This work proposes a semantic path planning approach that integrates digital twins with large language models to address the degradation of network connectivity in dense urban environments caused by frequent blockages of millimeter-wave signals. A three-dimensional scene is constructed using OpenStreetMap, and high-fidelity signal strength maps are generated via ray tracing with Blender and NVIDIA Sionna. By combining an enhanced Dijkstra algorithm with an instruction-tuned GPT-4 model, the method enables natural language-driven, connectivity-aware navigation. This study represents the first integration of large language models with millimeter-wave digital twin networks, achieving up to a tenfold improvement in cumulative signal strength over shortest-path baselines while maintaining path validity and supporting interpretable, dynamic-environment navigation.
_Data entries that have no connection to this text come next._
-- pv_equiv track=rewrite | github.com/ibnaleem/luhn-algorithm | src/luhn-algorithm.py | _double_other
-- ===== SOURCE A (Python) =====
-- def _double_other(card_number) -> list:
--     """Double every other digit starting from the second-to-last digit."""
--     card_array = [int(char) for char in str(card_number)]
--     doubled_array = []
--
--     for i in range(len(card_array) - 2, -1, -2):
--         doubled_digit = card_array[i] * 2
--         if doubled_digit > 9:
--             doubled_digit -= 9
--         doubled_array.append(doubled_digit)
--         doubled_array.append(card_array[i + 1] if i + 1 < len(card_array) else 0)
--
--     if len(card_array) % 2 != 0:
--         doubled_array.append(card_array[0])
--
--     return doubled_array
-- ===== SOURCE B (Python) =====
-- def _double_other(card_number) -> list:
--     """Double every other digit starting from the second-to-last digit."""
--     digits = [int(char) for char in str(card_number)]
--
--     def go(rev):
--         # consume the reversed digits two at a time, building the output back-to-front pair by pair
--         if len(rev) < 2:
--             return list(rev)
--         first, second, *rest = rev
--         doubled = second * 2
--         if doubled > 9:
--             doubled -= 9
--         return [doubled, first] + go(rest)
--
--     return go(digits[::-1])
-- ===== Notes on version B (the rewrite author's own statement) =====
-- stated objective: alternative
-- what changed: A's backward index-stepping loop (range(len-2,-1,-2) with indexed lookups and appends) is replaced by reversing the digit list once and recursing on its structure two elements at a time, building each [doubled, kept] pair directly with no index arithmetic.
import Mathlib
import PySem

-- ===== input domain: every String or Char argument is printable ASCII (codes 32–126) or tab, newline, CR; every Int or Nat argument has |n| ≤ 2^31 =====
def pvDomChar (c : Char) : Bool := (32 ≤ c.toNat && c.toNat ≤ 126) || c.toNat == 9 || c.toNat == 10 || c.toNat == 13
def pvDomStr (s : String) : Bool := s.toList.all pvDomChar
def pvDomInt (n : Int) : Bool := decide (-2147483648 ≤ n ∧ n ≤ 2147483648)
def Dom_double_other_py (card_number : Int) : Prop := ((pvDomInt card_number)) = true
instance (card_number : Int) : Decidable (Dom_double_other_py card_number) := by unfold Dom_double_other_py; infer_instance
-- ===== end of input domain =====

-- B replaces A's backward index-stepping loop by a structural two-at-a-time recursion over the
-- reversed digit list (objective: alternative decomposition, same O(n) cost).

-- ===== PORT A =====
-- card_array = [int(char) for char in str(card_number)]; on Pre_ (0 ≤ card_number) every char is a
-- digit so int(char) succeeds; the `.getD 0` arm is Python's ValueError (negative sign), excluded by Pre_.
def pvDigitsA (card_number : Int) : List Int :=
  (PySem.Int.toChars card_number).map (fun ch => (PySem.Int.ofChars? [ch]).getD 0)

-- A's for-loop over range(len-2, -1, -2) plus the trailing odd-length append.
-- card_array[i] and card_array[i+1]: every index the loop produces is in range, so the
-- pyGetD default 0 is never consulted (Python's IndexError is unreachable here).
def pvLoopA (card_array : List Int) : List Int :=
  let n : Int := (card_array.length : Int)
  let doubled_array :=
    (PySem.List.pyRange (n - 2) (-1) (-2)).foldl
      (fun acc i =>
        let doubled_digit := PySem.List.pyGetD card_array i 0 * 2
        let doubled_digit := if doubled_digit > 9 then doubled_digit - 9 else doubled_digit
        (acc ++ [doubled_digit]) ++
          [if i + 1 < n then PySem.List.pyGetD card_array (i + 1) 0 else 0]) []
  if PySem.Int.mod n 2 ≠ 0 then doubled_array ++ [PySem.List.pyGetD card_array 0 0]
  else doubled_array

def double_other_py (card_number : Int) : List Int :=
  pvLoopA (pvDigitsA card_number)

-- ===== PORT B =====
-- digits = [int(char) for char in str(card_number)]  (same first line as A; same ValueError remark)
def pvDigitsB (card_number : Int) : List Int :=
  (PySem.Int.toChars card_number).map (fun ch => (PySem.Int.ofChars? [ch]).getD 0)

-- go(rev): consume the reversed digits two at a time
def pvGoB : List Int → List Int
  | first :: second :: rest =>
    let doubled := second * 2
    let doubled := if doubled > 9 then doubled - 9 else doubled
    [doubled, first] ++ pvGoB rest
  | rev => rev

def double_other_py_alt (card_number : Int) : List Int :=
  pvGoB ((PySem.List.slice? (pvDigitsB card_number) none none (-1)).getD [])

-- ===== PRECONDITION & SPEC =====
-- Pre_ excludes negative card numbers: there str(card_number) starts with '-' and int('-')
-- raises ValueError in both A and B.
def Pre_double_other_py (card_number : Int) : Prop := 0 ≤ card_number
instance (card_number : Int) : Decidable (Pre_double_other_py card_number) := by
  unfold Pre_double_other_py; infer_instance

def pvWitness_double_other_py : Int := (1234)

def Spec_double_other_py (card_number : Int) (out : List Int) : Prop := out = double_other_py_alt card_number
instance (card_number : Int) (out : List Int) : Decidable (Spec_double_other_py card_number out) := by unfold Spec_double_other_py; infer_instance

-- ===== CLAIM (what is proved, stated in full; the proofs are below) =====
def Claim_equal_double_other_py : Prop := ∀ (card_number : Int), Dom_double_other_py card_number → Pre_double_other_py card_number → Spec_double_other_py card_number (double_other_py card_number)

-- ===== LEMMAS AND PROOFS =====

-- range(a, -1, -2)-style countdown ranges: nil, cons and membership bounds (step -2 has no PySem book lemma)
lemma pvRangeN2_nil {a b : Int} (h : a ≤ b) : PySem.List.pyRange a b (-2) = [] := by
  unfold PySem.List.pyRange
  have h2 : ¬ b < a := by omega
  norm_num [h2]

lemma pvRangeN2_cons {a b : Int} (h : b < a) :
    PySem.List.pyRange a b (-2) = a :: PySem.List.pyRange (a - 2) b (-2) := by
  unfold PySem.List.pyRange
  norm_num [h]
  by_cases h2 : b < a - 2
  · rw [if_pos h2]
    have hc : ((a - b + 2 - 1) / 2).toNat = ((a - 2 - b + 2 - 1) / 2).toNat + 1 := by omega
    rw [hc, List.range_succ_eq_map, List.map_cons, List.map_map]
    congr 1
    · norm_num
    · exact List.map_congr_left fun k _ => by
        simp only [Function.comp_apply, Nat.succ_eq_add_one]
        push_cast
        ring
  · rw [if_neg h2]
    have hc : ((a - b + 2 - 1) / 2).toNat = 1 := by omega
    rw [hc]
    norm_num

lemma pvMemRangeN2 {a b x : Int} (hx : x ∈ PySem.List.pyRange a b (-2)) : b < x ∧ x ≤ a := by
  unfold PySem.List.pyRange at hx
  norm_num at hx
  by_cases h : b < a
  · rw [if_pos h] at hx
    obtain ⟨k, hk, rfl⟩ := hx
    constructor <;> omega
  · rw [if_neg h] at hx
    simp at hx

-- A's loop as a flatMap of [doubled, kept] pairs followed by the odd-length tail
lemma pvLoopA_flat (l : List Int) :
    pvLoopA l =
      (PySem.List.pyRange ((l.length : Int) - 2) (-1) (-2)).flatMap
        (fun i =>
          [(if PySem.List.pyGetD l i 0 * 2 > 9 then PySem.List.pyGetD l i 0 * 2 - 9
            else PySem.List.pyGetD l i 0 * 2),
           if i + 1 < (l.length : Int) then PySem.List.pyGetD l (i + 1) 0 else 0])
      ++ (if PySem.Int.mod (l.length : Int) 2 ≠ 0 then [PySem.List.pyGetD l 0 0] else []) := by
  unfold pvLoopA
  simp only [List.append_assoc, List.singleton_append]
  rw [PySem.List.foldl_append_eq_flatMap
        (fun i =>
          [(if PySem.List.pyGetD l i 0 * 2 > 9 then PySem.List.pyGetD l i 0 * 2 - 9
            else PySem.List.pyGetD l i 0 * 2),
           if i + 1 < (l.length : Int) then PySem.List.pyGetD l (i + 1) 0 else 0])]
  split_ifs
  · rfl
  · simp

-- indexing the appended pair from the left part
lemma pvGetD_append_left {l t : List Int} {i : Int} (h0 : 0 ≤ i) (h1 : i < (l.length : Int)) :
    PySem.List.pyGetD (l ++ t) i 0 = PySem.List.pyGetD l i 0 := by
  rw [PySem.List.pyGetD_eq_getElem _ _ h0 (by simp; omega),
      PySem.List.pyGetD_eq_getElem _ _ h0 h1,
      List.getElem_append_left (by omega)]

-- the heart: A's loop over the digit list equals B's recursion over the reversed digit list
lemma pvLoop_eq_go : ∀ (n : Nat) (r : List Int), r.length ≤ n → pvLoopA r.reverse = pvGoB r := by
  intro n
  induction n with
  | zero =>
    intro r hr
    have hre : r = [] := List.eq_nil_of_length_eq_zero (Nat.le_zero.1 hr)
    subst hre
    rw [List.reverse_nil, pvLoopA_flat]
    rw [pvRangeN2_nil (by norm_num)]
    simp [pvGoB]
  | succ n ih =>
    intro r hr
    match r with
    | [] =>
      rw [List.reverse_nil, pvLoopA_flat]
      rw [pvRangeN2_nil (by norm_num)]
      simp [pvGoB]
    | [a] =>
      rw [pvLoopA_flat]
      simp only [List.reverse_cons, List.reverse_nil, List.nil_append, List.length_cons,
        List.length_nil]
      rw [pvRangeN2_nil (by norm_num)]
      rw [if_pos (by decide)]
      rw [PySem.List.pyGetD_eq_getElem (i := 0) [a] 0 (by norm_num) (by norm_num)]
      simp [pvGoB]
    | a :: b :: rest =>
      have hm : rest.length ≤ n := by simp at hr; omega
      have hrev : (a :: b :: rest).reverse = rest.reverse ++ [b, a] := by simp
      have hIH : pvGoB rest = pvLoopA rest.reverse := (ih rest hm).symm
      set m : Nat := rest.length with hmdef
      have hlen : (((rest.reverse ++ [b, a]).length : Nat) : Int) = (m : Int) + 2 := by
        simp [hmdef]
      -- RHS: one step of B
      show pvLoopA (a :: b :: rest).reverse = pvGoB (a :: b :: rest)
      have hgo : pvGoB (a :: b :: rest)
          = (if b * 2 > 9 then b * 2 - 9 else b * 2) :: a :: pvGoB rest := by
        simp [pvGoB]
      rw [hrev, hgo, hIH, pvLoopA_flat, pvLoopA_flat]
      rw [hlen]
      have hl'len : ((rest.reverse.length : Nat) : Int) = (m : Int) := by simp [hmdef]
      rw [hl'len]
      -- peel the first loop iteration (index m = n-2)
      rw [pvRangeN2_cons (by omega), List.flatMap_cons]
      have e1 : PySem.List.pyGetD (rest.reverse ++ [b, a]) ((m : Int) + 2 - 2) 0 = b := by
        rw [PySem.List.pyGetD_eq_getElem _ _ (by omega) (by simp; omega)]
        rw [List.getElem_append_right (by simp; omega)]
        simp [hmdef]
      have e2 : PySem.List.pyGetD (rest.reverse ++ [b, a]) ((m : Int) + 2 - 2 + 1) 0 = a := by
        rw [PySem.List.pyGetD_eq_getElem _ _ (by omega) (by simp; omega)]
        rw [List.getElem_append_right (by simp; omega)]
        simp [hmdef]
      rw [e1, e2, if_pos (by omega : (m : Int) + 2 - 2 + 1 < (m : Int) + 2)]
      -- remaining iterations read only the rest.reverse part
      have hstart : (m : Int) + 2 - 2 - 2 = (m : Int) - 2 := by ring
      rw [hstart]
      have hcong :
          (PySem.List.pyRange ((m : Int) - 2) (-1) (-2)).flatMap
            (fun i =>
              [(if PySem.List.pyGetD (rest.reverse ++ [b, a]) i 0 * 2 > 9 then
                  PySem.List.pyGetD (rest.reverse ++ [b, a]) i 0 * 2 - 9
                else PySem.List.pyGetD (rest.reverse ++ [b, a]) i 0 * 2),
               if i + 1 < (m : Int) + 2 then PySem.List.pyGetD (rest.reverse ++ [b, a]) (i + 1) 0
               else 0])
          = (PySem.List.pyRange ((m : Int) - 2) (-1) (-2)).flatMap
            (fun i =>
              [(if PySem.List.pyGetD rest.reverse i 0 * 2 > 9 then
                  PySem.List.pyGetD rest.reverse i 0 * 2 - 9
                else PySem.List.pyGetD rest.reverse i 0 * 2),
               if i + 1 < (m : Int) then PySem.List.pyGetD rest.reverse (i + 1) 0 else 0]) := by
        rw [List.flatMap_def, List.flatMap_def, List.map_congr_left]
        intro i hi
        obtain ⟨hi1, hi2⟩ := pvMemRangeN2 hi
        have hb0 : PySem.List.pyGetD (rest.reverse ++ [b, a]) i 0
            = PySem.List.pyGetD rest.reverse i 0 :=
          pvGetD_append_left (by omega) (by rw [hl'len]; omega)
        have hb1 : PySem.List.pyGetD (rest.reverse ++ [b, a]) (i + 1) 0
            = PySem.List.pyGetD rest.reverse (i + 1) 0 :=
          pvGetD_append_left (by omega) (by rw [hl'len]; omega)
        rw [hb0, hb1, if_pos (by omega : i + 1 < (m : Int) + 2),
            if_pos (by omega : i + 1 < (m : Int))]
      rw [hcong]
      -- the odd-length tails agree
      have hmod : PySem.Int.mod ((m : Int) + 2) 2 = PySem.Int.mod (m : Int) 2 := by
        rw [PySem.Int.mod_eq_emod_of_pos (by norm_num), PySem.Int.mod_eq_emod_of_pos (by norm_num)]
        omega
      rw [hmod]
      by_cases hodd : PySem.Int.mod (m : Int) 2 ≠ 0
      · have hm1 : 1 ≤ (m : Int) := by
          by_contra hc
          have : (m : Int) = 0 := by omega
          rw [this] at hodd
          exact hodd (by decide)
        have h0 : PySem.List.pyGetD (rest.reverse ++ [b, a]) 0 0
            = PySem.List.pyGetD rest.reverse 0 0 :=
          pvGetD_append_left (by omega) (by rw [hl'len]; omega)
        rw [if_pos hodd, if_pos hodd, h0]
        simp
      · rw [if_neg hodd, if_neg hodd]
        simp

-- ===== VERDICT (by name: the statement is the Claim_ definition above) =====
theorem double_other_py_spec : Claim_equal_double_other_py := by
  intro c _ _
  unfold Spec_double_other_py double_other_py double_other_py_alt pvDigitsA pvDigitsB
  rw [PySem.List.slice?_none_none_neg_one, Option.getD_some]
  have h := pvLoop_eq_go
    ((PySem.Int.toChars c).map (fun ch => (PySem.Int.ofChars? [ch]).getD 0)).reverse.length
    ((PySem.Int.toChars c).map (fun ch => (PySem.Int.ofChars? [ch]).getD 0)).reverse le_rfl
  rw [List.reverse_reverse] at h
  exact h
In this paper, we present \textit{CTMAP}, a large language model (LLM) empowered digital twin framework for connectivity-aware route navigation in millimeter-wave (mmWave) wireless networks. Conventional navigation tools optimize only distance, time, or cost, overlooking network connectivity degradation caused by signal blockage in dense urban environments. The proposed framework constructs a digital twin of the physical mmWave network using OpenStreetMap, Blender, and NVIDIA Sionna's ray-tracing engine to simulate realistic received signal strength (RSS) maps. A modified Dijkstra algorithm then generates optimal routes that maximize cumulative RSS, forming the training data for instruction-tuned GPT-4-based reasoning. This integration enables semantic route queries such as ``find the strongest-signal path''and returns connectivity-optimized paths that are interpretable by users and adaptable to real-time environmental updates. Experimental results demonstrate that CTMAP achieves up to a tenfold improvement in cumulative signal strength compared to shortest-distance baselines, while maintaining high path validity. The synergy of digital twin simulation and LLM reasoning establishes a scalable foundation for intelligent, interpretable, and connectivity-driven navigation, advancing the design of AI-empowered 6G mobility systems.